DESCRIPTION OF THE TASK → Pull each line with the string "induction" from the entries.

BEGIN INPUT DATA

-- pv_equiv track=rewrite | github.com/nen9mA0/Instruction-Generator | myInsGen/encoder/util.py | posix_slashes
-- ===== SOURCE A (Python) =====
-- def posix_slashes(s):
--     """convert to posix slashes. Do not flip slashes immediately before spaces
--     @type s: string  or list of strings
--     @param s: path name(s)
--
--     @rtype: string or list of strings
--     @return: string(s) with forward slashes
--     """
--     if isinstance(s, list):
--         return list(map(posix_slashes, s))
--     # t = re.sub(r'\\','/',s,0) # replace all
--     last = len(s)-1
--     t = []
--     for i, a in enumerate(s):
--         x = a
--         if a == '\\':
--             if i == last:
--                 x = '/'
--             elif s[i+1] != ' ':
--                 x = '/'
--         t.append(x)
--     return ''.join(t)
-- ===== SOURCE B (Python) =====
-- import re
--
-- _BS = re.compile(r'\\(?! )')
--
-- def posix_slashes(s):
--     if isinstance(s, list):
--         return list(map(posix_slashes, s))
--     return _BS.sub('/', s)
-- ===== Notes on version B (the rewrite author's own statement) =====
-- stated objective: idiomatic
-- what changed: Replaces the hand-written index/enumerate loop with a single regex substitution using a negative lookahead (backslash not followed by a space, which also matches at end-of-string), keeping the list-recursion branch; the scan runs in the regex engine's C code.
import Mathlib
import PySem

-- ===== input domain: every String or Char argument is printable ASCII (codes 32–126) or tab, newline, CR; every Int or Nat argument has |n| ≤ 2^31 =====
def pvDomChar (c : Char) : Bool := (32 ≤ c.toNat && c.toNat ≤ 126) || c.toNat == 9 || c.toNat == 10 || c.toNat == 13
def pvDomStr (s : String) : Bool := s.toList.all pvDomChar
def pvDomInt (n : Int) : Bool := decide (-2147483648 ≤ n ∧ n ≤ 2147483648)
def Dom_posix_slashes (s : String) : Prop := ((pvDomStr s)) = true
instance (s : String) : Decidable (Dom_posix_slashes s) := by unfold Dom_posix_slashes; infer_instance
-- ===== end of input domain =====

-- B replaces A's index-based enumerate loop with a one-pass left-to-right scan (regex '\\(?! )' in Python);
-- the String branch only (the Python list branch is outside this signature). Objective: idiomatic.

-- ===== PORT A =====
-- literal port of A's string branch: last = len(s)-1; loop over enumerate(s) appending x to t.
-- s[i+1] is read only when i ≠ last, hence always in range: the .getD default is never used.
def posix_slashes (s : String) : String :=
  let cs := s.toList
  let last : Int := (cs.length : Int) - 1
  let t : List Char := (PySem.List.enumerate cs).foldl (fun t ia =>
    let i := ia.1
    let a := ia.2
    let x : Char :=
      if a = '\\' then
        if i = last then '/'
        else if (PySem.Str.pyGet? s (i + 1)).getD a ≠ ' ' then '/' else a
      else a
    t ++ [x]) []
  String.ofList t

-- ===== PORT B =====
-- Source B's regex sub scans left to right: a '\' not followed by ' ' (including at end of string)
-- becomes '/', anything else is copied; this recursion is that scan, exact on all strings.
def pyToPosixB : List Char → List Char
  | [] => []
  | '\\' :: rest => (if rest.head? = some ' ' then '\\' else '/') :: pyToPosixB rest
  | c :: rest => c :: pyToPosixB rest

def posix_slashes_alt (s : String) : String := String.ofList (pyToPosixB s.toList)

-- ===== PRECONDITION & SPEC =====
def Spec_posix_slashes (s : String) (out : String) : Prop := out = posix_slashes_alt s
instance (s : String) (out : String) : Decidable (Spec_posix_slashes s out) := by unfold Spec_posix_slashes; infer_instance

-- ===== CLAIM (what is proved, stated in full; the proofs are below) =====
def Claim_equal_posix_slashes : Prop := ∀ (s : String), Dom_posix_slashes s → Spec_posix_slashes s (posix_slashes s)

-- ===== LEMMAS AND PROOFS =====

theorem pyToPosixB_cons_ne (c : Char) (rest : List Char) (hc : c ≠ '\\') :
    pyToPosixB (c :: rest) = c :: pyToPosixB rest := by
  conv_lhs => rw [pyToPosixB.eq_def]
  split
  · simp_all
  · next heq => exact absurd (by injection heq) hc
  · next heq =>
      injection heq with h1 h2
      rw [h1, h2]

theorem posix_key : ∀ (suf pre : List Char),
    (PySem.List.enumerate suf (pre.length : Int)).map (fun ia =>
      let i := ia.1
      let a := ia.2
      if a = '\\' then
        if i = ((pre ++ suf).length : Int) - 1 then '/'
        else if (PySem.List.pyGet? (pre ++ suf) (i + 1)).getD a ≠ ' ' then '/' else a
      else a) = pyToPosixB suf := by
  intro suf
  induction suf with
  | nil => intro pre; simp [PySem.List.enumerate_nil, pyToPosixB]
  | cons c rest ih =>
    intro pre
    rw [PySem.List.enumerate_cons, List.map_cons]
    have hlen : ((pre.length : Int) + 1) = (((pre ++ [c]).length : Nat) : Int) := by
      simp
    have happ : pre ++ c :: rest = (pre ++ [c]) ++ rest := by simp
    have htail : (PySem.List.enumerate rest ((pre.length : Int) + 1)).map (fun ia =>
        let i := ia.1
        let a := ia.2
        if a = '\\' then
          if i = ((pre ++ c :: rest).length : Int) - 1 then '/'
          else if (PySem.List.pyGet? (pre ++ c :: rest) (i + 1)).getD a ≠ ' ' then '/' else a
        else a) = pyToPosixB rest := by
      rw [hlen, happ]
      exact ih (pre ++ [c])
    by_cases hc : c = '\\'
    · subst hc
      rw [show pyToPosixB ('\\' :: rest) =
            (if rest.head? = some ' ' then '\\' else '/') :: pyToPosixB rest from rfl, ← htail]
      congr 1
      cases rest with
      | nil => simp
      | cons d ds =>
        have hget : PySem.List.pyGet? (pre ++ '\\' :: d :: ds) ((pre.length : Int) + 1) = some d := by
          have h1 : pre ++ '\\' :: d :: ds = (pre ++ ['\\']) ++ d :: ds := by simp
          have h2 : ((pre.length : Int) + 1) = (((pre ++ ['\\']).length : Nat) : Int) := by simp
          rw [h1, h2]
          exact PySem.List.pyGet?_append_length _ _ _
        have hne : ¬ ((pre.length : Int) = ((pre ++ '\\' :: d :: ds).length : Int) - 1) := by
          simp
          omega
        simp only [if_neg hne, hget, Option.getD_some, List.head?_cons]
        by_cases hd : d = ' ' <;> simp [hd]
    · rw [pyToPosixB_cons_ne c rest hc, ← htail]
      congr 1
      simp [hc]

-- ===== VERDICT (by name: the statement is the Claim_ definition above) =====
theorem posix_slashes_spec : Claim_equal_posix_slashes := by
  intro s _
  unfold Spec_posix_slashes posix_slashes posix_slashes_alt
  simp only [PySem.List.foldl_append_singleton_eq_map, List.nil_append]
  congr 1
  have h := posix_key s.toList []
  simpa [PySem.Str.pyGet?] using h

END INPUT DATA
BEGIN INPUT DATA

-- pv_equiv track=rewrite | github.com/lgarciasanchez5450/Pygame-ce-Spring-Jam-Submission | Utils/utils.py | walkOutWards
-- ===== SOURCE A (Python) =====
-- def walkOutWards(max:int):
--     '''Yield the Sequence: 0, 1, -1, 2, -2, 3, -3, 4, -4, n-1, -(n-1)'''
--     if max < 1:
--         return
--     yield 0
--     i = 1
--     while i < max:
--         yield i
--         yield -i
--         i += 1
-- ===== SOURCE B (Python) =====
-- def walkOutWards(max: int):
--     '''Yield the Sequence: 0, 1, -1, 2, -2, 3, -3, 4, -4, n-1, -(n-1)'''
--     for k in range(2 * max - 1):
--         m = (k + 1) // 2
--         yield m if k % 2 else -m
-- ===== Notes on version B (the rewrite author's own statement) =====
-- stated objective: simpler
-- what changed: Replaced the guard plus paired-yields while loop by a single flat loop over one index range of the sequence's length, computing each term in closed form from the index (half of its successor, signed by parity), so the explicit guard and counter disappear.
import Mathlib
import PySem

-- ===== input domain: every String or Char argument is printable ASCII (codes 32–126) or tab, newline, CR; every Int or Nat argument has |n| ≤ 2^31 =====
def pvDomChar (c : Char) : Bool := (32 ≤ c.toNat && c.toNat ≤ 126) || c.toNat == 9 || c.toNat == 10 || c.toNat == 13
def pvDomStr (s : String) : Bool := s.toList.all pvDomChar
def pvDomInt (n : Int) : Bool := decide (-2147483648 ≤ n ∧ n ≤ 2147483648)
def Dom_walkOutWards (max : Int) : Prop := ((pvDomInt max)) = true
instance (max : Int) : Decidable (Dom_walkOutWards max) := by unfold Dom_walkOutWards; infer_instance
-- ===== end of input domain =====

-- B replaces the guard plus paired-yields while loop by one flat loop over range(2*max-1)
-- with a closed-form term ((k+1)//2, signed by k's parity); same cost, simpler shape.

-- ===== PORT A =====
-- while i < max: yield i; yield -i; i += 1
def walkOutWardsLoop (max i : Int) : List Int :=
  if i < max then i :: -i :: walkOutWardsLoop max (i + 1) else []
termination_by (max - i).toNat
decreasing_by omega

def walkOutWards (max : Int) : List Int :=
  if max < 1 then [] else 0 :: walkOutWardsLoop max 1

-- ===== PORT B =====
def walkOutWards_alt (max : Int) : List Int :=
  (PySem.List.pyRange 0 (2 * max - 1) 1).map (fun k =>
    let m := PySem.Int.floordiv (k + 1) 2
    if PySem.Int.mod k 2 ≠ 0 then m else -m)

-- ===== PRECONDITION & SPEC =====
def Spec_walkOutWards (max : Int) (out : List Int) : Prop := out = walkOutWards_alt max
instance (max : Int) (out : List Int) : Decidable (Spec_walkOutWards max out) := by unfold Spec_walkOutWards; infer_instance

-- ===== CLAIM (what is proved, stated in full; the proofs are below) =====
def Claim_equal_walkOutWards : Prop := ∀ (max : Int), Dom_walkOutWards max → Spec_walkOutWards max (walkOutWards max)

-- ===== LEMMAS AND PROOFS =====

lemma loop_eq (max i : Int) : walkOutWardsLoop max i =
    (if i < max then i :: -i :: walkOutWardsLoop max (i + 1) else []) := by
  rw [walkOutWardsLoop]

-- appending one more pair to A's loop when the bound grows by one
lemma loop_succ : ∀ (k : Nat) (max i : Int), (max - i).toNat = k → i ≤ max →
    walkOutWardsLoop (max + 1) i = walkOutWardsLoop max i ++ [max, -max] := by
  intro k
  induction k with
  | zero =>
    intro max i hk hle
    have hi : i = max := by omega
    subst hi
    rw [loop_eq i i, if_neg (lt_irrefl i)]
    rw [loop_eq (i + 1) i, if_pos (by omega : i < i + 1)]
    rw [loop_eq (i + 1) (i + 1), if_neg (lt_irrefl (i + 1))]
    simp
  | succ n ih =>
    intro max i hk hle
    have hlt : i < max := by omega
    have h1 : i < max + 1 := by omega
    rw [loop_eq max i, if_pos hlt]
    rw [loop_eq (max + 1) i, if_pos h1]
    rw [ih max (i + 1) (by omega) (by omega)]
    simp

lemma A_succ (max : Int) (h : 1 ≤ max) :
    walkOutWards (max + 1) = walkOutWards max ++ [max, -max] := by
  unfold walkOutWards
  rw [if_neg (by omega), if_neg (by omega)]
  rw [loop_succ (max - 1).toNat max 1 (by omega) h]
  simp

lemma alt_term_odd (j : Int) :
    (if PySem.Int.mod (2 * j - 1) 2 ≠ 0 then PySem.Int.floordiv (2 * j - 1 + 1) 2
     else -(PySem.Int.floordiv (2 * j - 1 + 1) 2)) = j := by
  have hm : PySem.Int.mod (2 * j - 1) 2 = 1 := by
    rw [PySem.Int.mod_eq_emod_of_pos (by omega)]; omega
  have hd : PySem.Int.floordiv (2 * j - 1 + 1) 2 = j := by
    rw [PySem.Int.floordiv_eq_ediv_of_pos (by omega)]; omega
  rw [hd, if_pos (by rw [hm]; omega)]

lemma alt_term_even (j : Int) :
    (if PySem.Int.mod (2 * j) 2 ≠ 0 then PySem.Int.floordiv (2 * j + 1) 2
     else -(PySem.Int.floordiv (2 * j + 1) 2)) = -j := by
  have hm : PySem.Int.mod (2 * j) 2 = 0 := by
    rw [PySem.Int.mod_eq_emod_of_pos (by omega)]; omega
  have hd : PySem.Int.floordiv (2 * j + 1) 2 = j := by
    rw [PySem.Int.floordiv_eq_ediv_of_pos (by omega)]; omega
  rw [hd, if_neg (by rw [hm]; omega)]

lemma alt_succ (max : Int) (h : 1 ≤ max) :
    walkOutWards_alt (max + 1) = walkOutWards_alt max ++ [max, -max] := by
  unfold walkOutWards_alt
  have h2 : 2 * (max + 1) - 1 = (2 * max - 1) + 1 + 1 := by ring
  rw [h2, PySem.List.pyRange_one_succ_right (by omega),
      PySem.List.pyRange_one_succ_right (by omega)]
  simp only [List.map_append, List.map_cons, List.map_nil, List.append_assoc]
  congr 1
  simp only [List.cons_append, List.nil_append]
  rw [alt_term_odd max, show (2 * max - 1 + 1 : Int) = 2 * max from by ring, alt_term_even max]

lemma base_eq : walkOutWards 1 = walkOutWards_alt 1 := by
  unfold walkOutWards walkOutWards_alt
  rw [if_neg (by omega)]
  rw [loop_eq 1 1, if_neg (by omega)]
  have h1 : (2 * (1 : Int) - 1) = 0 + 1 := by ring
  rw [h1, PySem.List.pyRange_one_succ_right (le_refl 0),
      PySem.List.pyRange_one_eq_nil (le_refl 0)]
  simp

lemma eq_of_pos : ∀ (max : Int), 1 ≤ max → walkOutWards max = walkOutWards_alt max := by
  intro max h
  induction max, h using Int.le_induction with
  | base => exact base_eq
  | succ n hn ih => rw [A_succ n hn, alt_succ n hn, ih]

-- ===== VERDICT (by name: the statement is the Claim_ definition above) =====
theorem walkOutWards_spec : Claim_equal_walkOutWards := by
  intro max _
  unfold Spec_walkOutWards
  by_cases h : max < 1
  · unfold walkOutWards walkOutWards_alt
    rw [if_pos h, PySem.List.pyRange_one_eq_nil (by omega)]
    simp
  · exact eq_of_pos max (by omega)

END INPUT DATA
BEGIN INPUT DATA

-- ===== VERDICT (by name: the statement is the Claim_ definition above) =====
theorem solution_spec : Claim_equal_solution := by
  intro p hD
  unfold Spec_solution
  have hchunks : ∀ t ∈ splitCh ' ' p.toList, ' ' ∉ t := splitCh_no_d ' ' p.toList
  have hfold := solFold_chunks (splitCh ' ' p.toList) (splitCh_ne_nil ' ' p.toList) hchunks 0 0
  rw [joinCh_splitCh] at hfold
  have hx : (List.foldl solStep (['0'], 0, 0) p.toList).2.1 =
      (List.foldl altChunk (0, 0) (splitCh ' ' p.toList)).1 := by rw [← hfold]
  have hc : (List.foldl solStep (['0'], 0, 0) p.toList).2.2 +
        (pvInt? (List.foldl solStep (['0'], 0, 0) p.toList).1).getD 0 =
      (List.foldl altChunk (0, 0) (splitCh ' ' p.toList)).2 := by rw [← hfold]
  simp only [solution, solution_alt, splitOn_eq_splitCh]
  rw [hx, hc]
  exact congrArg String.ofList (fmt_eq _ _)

END INPUT DATA

RESPONSE TO THE TASK →
  induction suf with
  induction k with
  induction max, h using Int.le_induction with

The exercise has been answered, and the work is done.